(Saved entries)
_ _ _ _

-- pv_equiv track=rewrite | github.com/cokemania2/LeetCode | 백준/Silver/10815. 숫자 카드/숫자 카드.py | solution
-- ===== SOURCE A (Python) =====
-- def is_exist(card_length, sorted_card_list, m):
--     start = 0
--     end = card_length - 1
--     while start <= end:
--         mid = start + (end - start) // 2
--         if sorted_card_list[mid] == m:
--             return True
--         elif sorted_card_list[mid] < m:
--             start = mid + 1
--         else:
--             end = mid - 1
--     return False
--
-- def solution(N, M, card_list, m_list):
--     answer = []
--     card_list.sort()
--     for m in m_list:
--         if is_exist(N, card_list, m):
--             answer.append(1)
--         else:
--             answer.append(0)
--     return answer
-- ===== SOURCE B (Python) =====
-- def solution(N, M, card_list, m_list):
--     card_list.sort()
--     answer = [0] * len(m_list)
--     j = 0
--     for i, m in sorted(enumerate(m_list), key=lambda p: p[1]):
--         while j < N and card_list[j] < m:
--             j += 1
--         if j < N and card_list[j] == m:
--             answer[i] = 1
--     return answer
-- ===== Notes on version B (the rewrite author's own statement) =====
-- stated objective: alternative
-- what changed: Per-query binary search is replaced by sorting the queries together with their positions and answering them all in one merged two-pointer sweep over the sorted cards; Pre_ excludes inputs with N > len(card_list) and a nonempty query list, where A's binary search indexes past the end of the sorted list and raises IndexError on most queries.
-- outside the precondition, e.g. on solution(2, 1, [5], [5]): A returns [1], B returns [1]; on solution(3, 1, [1], [1]): A raises IndexError, B returns [1]
import Mathlib
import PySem

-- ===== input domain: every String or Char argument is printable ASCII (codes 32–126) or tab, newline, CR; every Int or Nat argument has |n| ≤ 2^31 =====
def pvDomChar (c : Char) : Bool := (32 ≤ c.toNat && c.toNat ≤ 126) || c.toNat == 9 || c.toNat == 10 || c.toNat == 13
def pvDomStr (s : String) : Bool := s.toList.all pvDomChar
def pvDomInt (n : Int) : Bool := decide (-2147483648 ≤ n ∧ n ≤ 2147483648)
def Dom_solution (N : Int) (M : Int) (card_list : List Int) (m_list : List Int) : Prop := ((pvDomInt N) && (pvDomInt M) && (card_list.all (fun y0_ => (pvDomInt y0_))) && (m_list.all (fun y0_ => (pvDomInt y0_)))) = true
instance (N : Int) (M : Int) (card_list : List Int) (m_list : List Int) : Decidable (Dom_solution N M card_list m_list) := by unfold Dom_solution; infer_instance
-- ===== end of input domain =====

-- B answers all queries in one merged two-pointer sweep (queries sorted with their positions)
-- instead of A's per-query binary search; both Pythons sort card_list in place (same mutation),
-- and the equivalence proved here is about the return value.

-- ===== PORT A =====
-- the while-loop of is_exist, with start/end ("stop") as arguments; pyGet? = none is Python's
-- IndexError (excluded by Pre_solution) and the port returns false there
def isExistLoop (s : List Int) (m : Int) (start stop : Int) : Bool :=
  if _h : start ≤ stop then
    let mid := start + PySem.Int.floordiv (stop - start) 2
    match PySem.List.pyGet? s mid with
    | none => false
    | some v =>
      if v = m then true
      else if v < m then isExistLoop s m (mid + 1) stop
      else isExistLoop s m start (mid - 1)
  else false
termination_by (stop + 1 - start).toNat
decreasing_by
  all_goals
    rw [PySem.Int.floordiv_eq_ediv_of_pos (by norm_num : (0:Int) < 2)] at *
    omega

def isExist (card_length : Int) (sorted_card_list : List Int) (m : Int) : Bool :=
  isExistLoop sorted_card_list m 0 (card_length - 1)

def solution (N : Int) (M : Int) (card_list : List Int) (m_list : List Int) : List Int :=
  let cl := PySem.List.sorted card_list (fun x => x) false
  m_list.foldl (fun answer m => if isExist N cl m then answer ++ [1] else answer ++ [0]) []

-- ===== PORT B =====
-- the while-loop 'while j < N and card_list[j] < m: j += 1'; pyGet? = none is Python's
-- IndexError (excluded by Pre_solution) and the port stops there
def bAdvance (cl : List Int) (N : Int) (m : Int) (j : Int) : Int :=
  if _h : j < N then
    match PySem.List.pyGet? cl j with
    | none => j
    | some v => if v < m then bAdvance cl N m (j + 1) else j
  else j
termination_by (N - j).toNat

-- one iteration of B's for-loop: advance the card pointer, set answer[i] on a hit
def bStep (cl : List Int) (N : Int) (st : List Int × Int) (p : Int × Int) : List Int × Int :=
  let j := bAdvance cl N p.2 st.2
  if j < N ∧ PySem.List.pyGet? cl j = some p.2 then (st.1.set p.1.toNat 1, j) else (st.1, j)

def solution_alt (N : Int) (M : Int) (card_list : List Int) (m_list : List Int) : List Int :=
  let cl := PySem.List.sorted card_list (fun x => x) false
  ((PySem.List.sorted (PySem.List.enumerate m_list) (fun p => p.2) false).foldl
      (bStep cl N) (List.replicate m_list.length 0, 0)).1

-- ===== PRECONDITION & SPEC =====
-- Pre_ excludes inputs with N > len(card_list) and a nonempty query list: there A's binary
-- search (and B's sweep) addresses indices past the end of the sorted list and raises
-- IndexError for most queries (where A happens to return, it agrees with B, e.g. the first cite).
def Pre_solution (N : Int) (M : Int) (card_list : List Int) (m_list : List Int) : Prop :=
  N ≤ (card_list.length : Int) ∨ m_list = []
instance (N : Int) (M : Int) (card_list : List Int) (m_list : List Int) : Decidable (Pre_solution N M card_list m_list) := by unfold Pre_solution; infer_instance

def pvWitness_solution : Int × Int × List Int × List Int := (3, 2, [7, 2, 5], [5, 9])

def Spec_solution (N : Int) (M : Int) (card_list : List Int) (m_list : List Int) (out : List Int) : Prop := out = solution_alt N M card_list m_list
instance (N : Int) (M : Int) (card_list : List Int) (m_list : List Int) (out : List Int) : Decidable (Spec_solution N M card_list m_list out) := by unfold Spec_solution; infer_instance

-- ===== CLAIM (what is proved, stated in full; the proofs are below) =====
def Claim_equal_solution : Prop := ∀ (N : Int) (M : Int) (card_list : List Int) (m_list : List Int), Dom_solution N M card_list m_list → Pre_solution N M card_list m_list → Spec_solution N M card_list m_list (solution N M card_list m_list)

-- ===== LEMMAS AND PROOFS =====

lemma sorted_mono (s : List Int) (hs : s.Pairwise (· ≤ ·)) (i j : ℕ) (hij : i ≤ j) (hj : j < s.length) :
    s[i]'(by omega) ≤ s[j] := by
  rcases Nat.lt_or_ge i j with h | h
  · exact (List.pairwise_iff_getElem.mp hs) i j (by omega) hj h
  · have heq : i = j := by omega
    subst heq; rfl

-- binary search over a window of a sorted list finds m iff m occurs at some index in the window
lemma isExistLoop_eq_true_iff (s : List Int) (m : Int) (start stop : Int)
    (hs : s.Pairwise (· ≤ ·)) (h0 : 0 ≤ start) (hstop : stop < (s.length : Int)) :
    isExistLoop s m start stop = true ↔
      ∃ i : Int, start ≤ i ∧ i ≤ stop ∧ PySem.List.pyGet? s i = some m := by
  revert h0 hstop
  induction start, stop using isExistLoop.induct (s := s) (m := m) with
  | case1 start stop h mid hget =>
    intro h0 hstop
    exfalso
    rw [show (mid:ℤ) = start + PySem.Int.floordiv (stop - start) 2 from rfl,
        PySem.Int.floordiv_eq_ediv_of_pos (by norm_num : (0:Int) < 2),
        PySem.List.pyGet?_eq_none_iff] at hget
    exact hget ⟨by omega, by omega⟩
  | case2 start stop h mid hget =>
    intro h0 hstop
    have hb := PySem.Int.floordiv_eq_ediv_of_pos (by norm_num : (0:Int) < 2) (a := stop - start)
    rw [show (mid:ℤ) = start + PySem.Int.floordiv (stop - start) 2 from rfl] at hget
    rw [isExistLoop]
    simp only [dif_pos h, hget, if_true, true_iff]
    exact ⟨start + PySem.Int.floordiv (stop - start) 2, by rw [hb] at *; omega,
           by rw [hb] at *; omega, hget⟩
  | case3 start stop h mid v hget hne hlt ih =>
    intro h0 hstop
    have hb := PySem.Int.floordiv_eq_ediv_of_pos (by norm_num : (0:Int) < 2) (a := stop - start)
    rw [show (mid:ℤ) = start + PySem.Int.floordiv (stop - start) 2 from rfl] at hget
    have hmb : start ≤ start + PySem.Int.floordiv (stop - start) 2 ∧
        start + PySem.Int.floordiv (stop - start) 2 ≤ stop := by rw [hb]; omega
    rw [isExistLoop]
    simp only [dif_pos h, hget, if_neg hne, if_pos hlt]
    rw [ih (by omega) hstop]
    constructor
    · rintro ⟨i, h1, h2, h3⟩; exact ⟨i, by omega, h2, h3⟩
    · rintro ⟨i, h1, h2, h3⟩
      refine ⟨i, ?_, h2, h3⟩
      by_contra hcon
      have hi0 : 0 ≤ i := by omega
      have hilen : i < (s.length : Int) := by omega
      rw [PySem.List.pyGet?_eq_some_getElem s hi0 hilen] at h3
      rw [PySem.List.pyGet?_eq_some_getElem s (by omega) (by omega)] at hget
      simp only [Option.some.injEq] at h3 hget
      have := sorted_mono s hs i.toNat (start + PySem.Int.floordiv (stop - start) 2).toNat
        (by omega) (by omega)
      omega
  | case4 start stop h mid v hget hne hge ih =>
    intro h0 hstop
    have hb := PySem.Int.floordiv_eq_ediv_of_pos (by norm_num : (0:Int) < 2) (a := stop - start)
    rw [show (mid:ℤ) = start + PySem.Int.floordiv (stop - start) 2 from rfl] at hget
    have hmb : start ≤ start + PySem.Int.floordiv (stop - start) 2 ∧
        start + PySem.Int.floordiv (stop - start) 2 ≤ stop := by rw [hb]; omega
    rw [isExistLoop]
    simp only [dif_pos h, hget, if_neg hne, if_neg hge]
    rw [ih h0 (by omega)]
    constructor
    · rintro ⟨i, h1, h2, h3⟩; exact ⟨i, h1, by omega, h3⟩
    · rintro ⟨i, h1, h2, h3⟩
      refine ⟨i, h1, ?_, h3⟩
      by_contra hcon
      have hi0 : 0 ≤ i := by omega
      have hilen : i < (s.length : Int) := by omega
      rw [PySem.List.pyGet?_eq_some_getElem s hi0 hilen] at h3
      rw [PySem.List.pyGet?_eq_some_getElem s (by omega) (by omega)] at hget
      simp only [Option.some.injEq] at h3 hget
      have := sorted_mono s hs (start + PySem.Int.floordiv (stop - start) 2).toNat i.toNat
        (by omega) (by omega)
      omega
  | case5 start stop h =>
    intro h0 hstop
    rw [isExistLoop, dif_neg h]
    simp only [Bool.false_eq_true, false_iff]
    rintro ⟨i, h1, h2, _⟩; omega

-- A's append-a-0/1 loop is a map over the queries
lemma foldl_if_append (p : Int → Bool) (l acc : List Int) :
    l.foldl (fun a m => if p m then a ++ [1] else a ++ [0]) acc
      = acc ++ l.map (fun m => if p m then (1:Int) else 0) := by
  induction l generalizing acc with
  | nil => simp
  | cons x t ih => by_cases h : p x <;> simp [h, ih]

-- with N ≤ len, the binary search over window [0, N-1] of the sorted list finds m iff m is
-- among the first max(N,0) elements
lemma isExist_mem_take (c : List Int) (m N : Int) (hs : c.Pairwise (· ≤ ·))
    (hN : N ≤ (c.length : Int)) :
    (isExistLoop c m 0 (N - 1) = true) ↔ m ∈ c.take (max N 0).toNat := by
  rw [isExistLoop_eq_true_iff c m 0 (N - 1) hs (le_refl 0) (by omega)]
  rw [List.mem_take_iff_getElem]
  constructor
  · rintro ⟨i, h0, h1, h2⟩
    rw [PySem.List.pyGet?_eq_some_getElem c h0 (by omega)] at h2
    simp only [Option.some.injEq] at h2
    exact ⟨i.toNat, by omega, h2⟩
  · rintro ⟨i, hi, h2⟩
    have hiN : (i : Int) ≤ N - 1 := by omega
    refine ⟨(i : Int), by omega, hiN, ?_⟩
    rw [PySem.List.pyGet?_eq_some_getElem c (by omega) (by omega)]
    simp only [Option.some.injEq, Int.toNat_natCast]
    exact h2

-- B's pointer advance: it preserves 0 ≤ j ≤ max N 0, every passed card is < m,
-- and it stops at the first card ≥ m (or at N)
lemma bAdvance_spec (cl : List Int) (N m j : Int) (hN : N ≤ (cl.length : Int))
    (hj0 : 0 ≤ j) (hjN : j ≤ max N 0) (hlt : ∀ k : ℕ, k < j.toNat → cl.getD k 0 < m) :
    0 ≤ bAdvance cl N m j ∧ bAdvance cl N m j ≤ max N 0 ∧
      (∀ k : ℕ, k < (bAdvance cl N m j).toNat → cl.getD k 0 < m) ∧
      (bAdvance cl N m j < N → ¬ cl.getD (bAdvance cl N m j).toNat 0 < m) := by
  induction j using bAdvance.induct (cl := cl) (N := N) (m := m) with
  | case1 j h hget =>
    exfalso
    rw [PySem.List.pyGet?_eq_none_iff] at hget
    exact hget ⟨by omega, by omega⟩
  | case2 j h v hget hv ih =>
    have heq : bAdvance cl N m j = bAdvance cl N m (j + 1) := by
      rw [bAdvance, dif_pos h, hget]; exact if_pos hv
    have hjlen : j < (cl.length : Int) := by omega
    rw [PySem.List.pyGet?_eq_some_getElem cl hj0 hjlen] at hget
    simp only [Option.some.injEq] at hget
    rw [heq]
    refine ih (by omega) (by omega) ?_
    intro k hk
    rcases Nat.lt_or_ge k j.toNat with h1 | h1
    · exact hlt k h1
    · have hk' : k = j.toNat := by omega
      subst hk'
      rw [List.getD_eq_getElem cl 0 (by omega)]
      omega
  | case3 j h v hget hv =>
    have heq : bAdvance cl N m j = j := by
      rw [bAdvance, dif_pos h, hget]; exact if_neg hv
    have hjlen : j < (cl.length : Int) := by omega
    rw [PySem.List.pyGet?_eq_some_getElem cl hj0 hjlen] at hget
    simp only [Option.some.injEq] at hget
    rw [heq]
    refine ⟨hj0, hjN, hlt, ?_⟩
    intro _
    rw [List.getD_eq_getElem cl 0 (by omega)]
    omega
  | case4 j h =>
    rw [show bAdvance cl N m j = j from by rw [bAdvance, dif_neg h]]
    exact ⟨hj0, hjN, hlt, fun hc => absurd hc h⟩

_ _ _ _

** Problem to work on **
The reply should consist solely of the lines above from the one that has "def bAdvance (cl" through the one that has "-- one iteration", reproduced exactly.

** Task output **
def bAdvance (cl : List Int) (N : Int) (m : Int) (j : Int) : Int :=
  if _h : j < N then
    match PySem.List.pyGet? cl j with
    | none => j
    | some v => if v < m then bAdvance cl N m (j + 1) else j
  else j
termination_by (N - j).toNat

-- one iteration of B's for-loop: advance the card pointer, set answer[i] on a hit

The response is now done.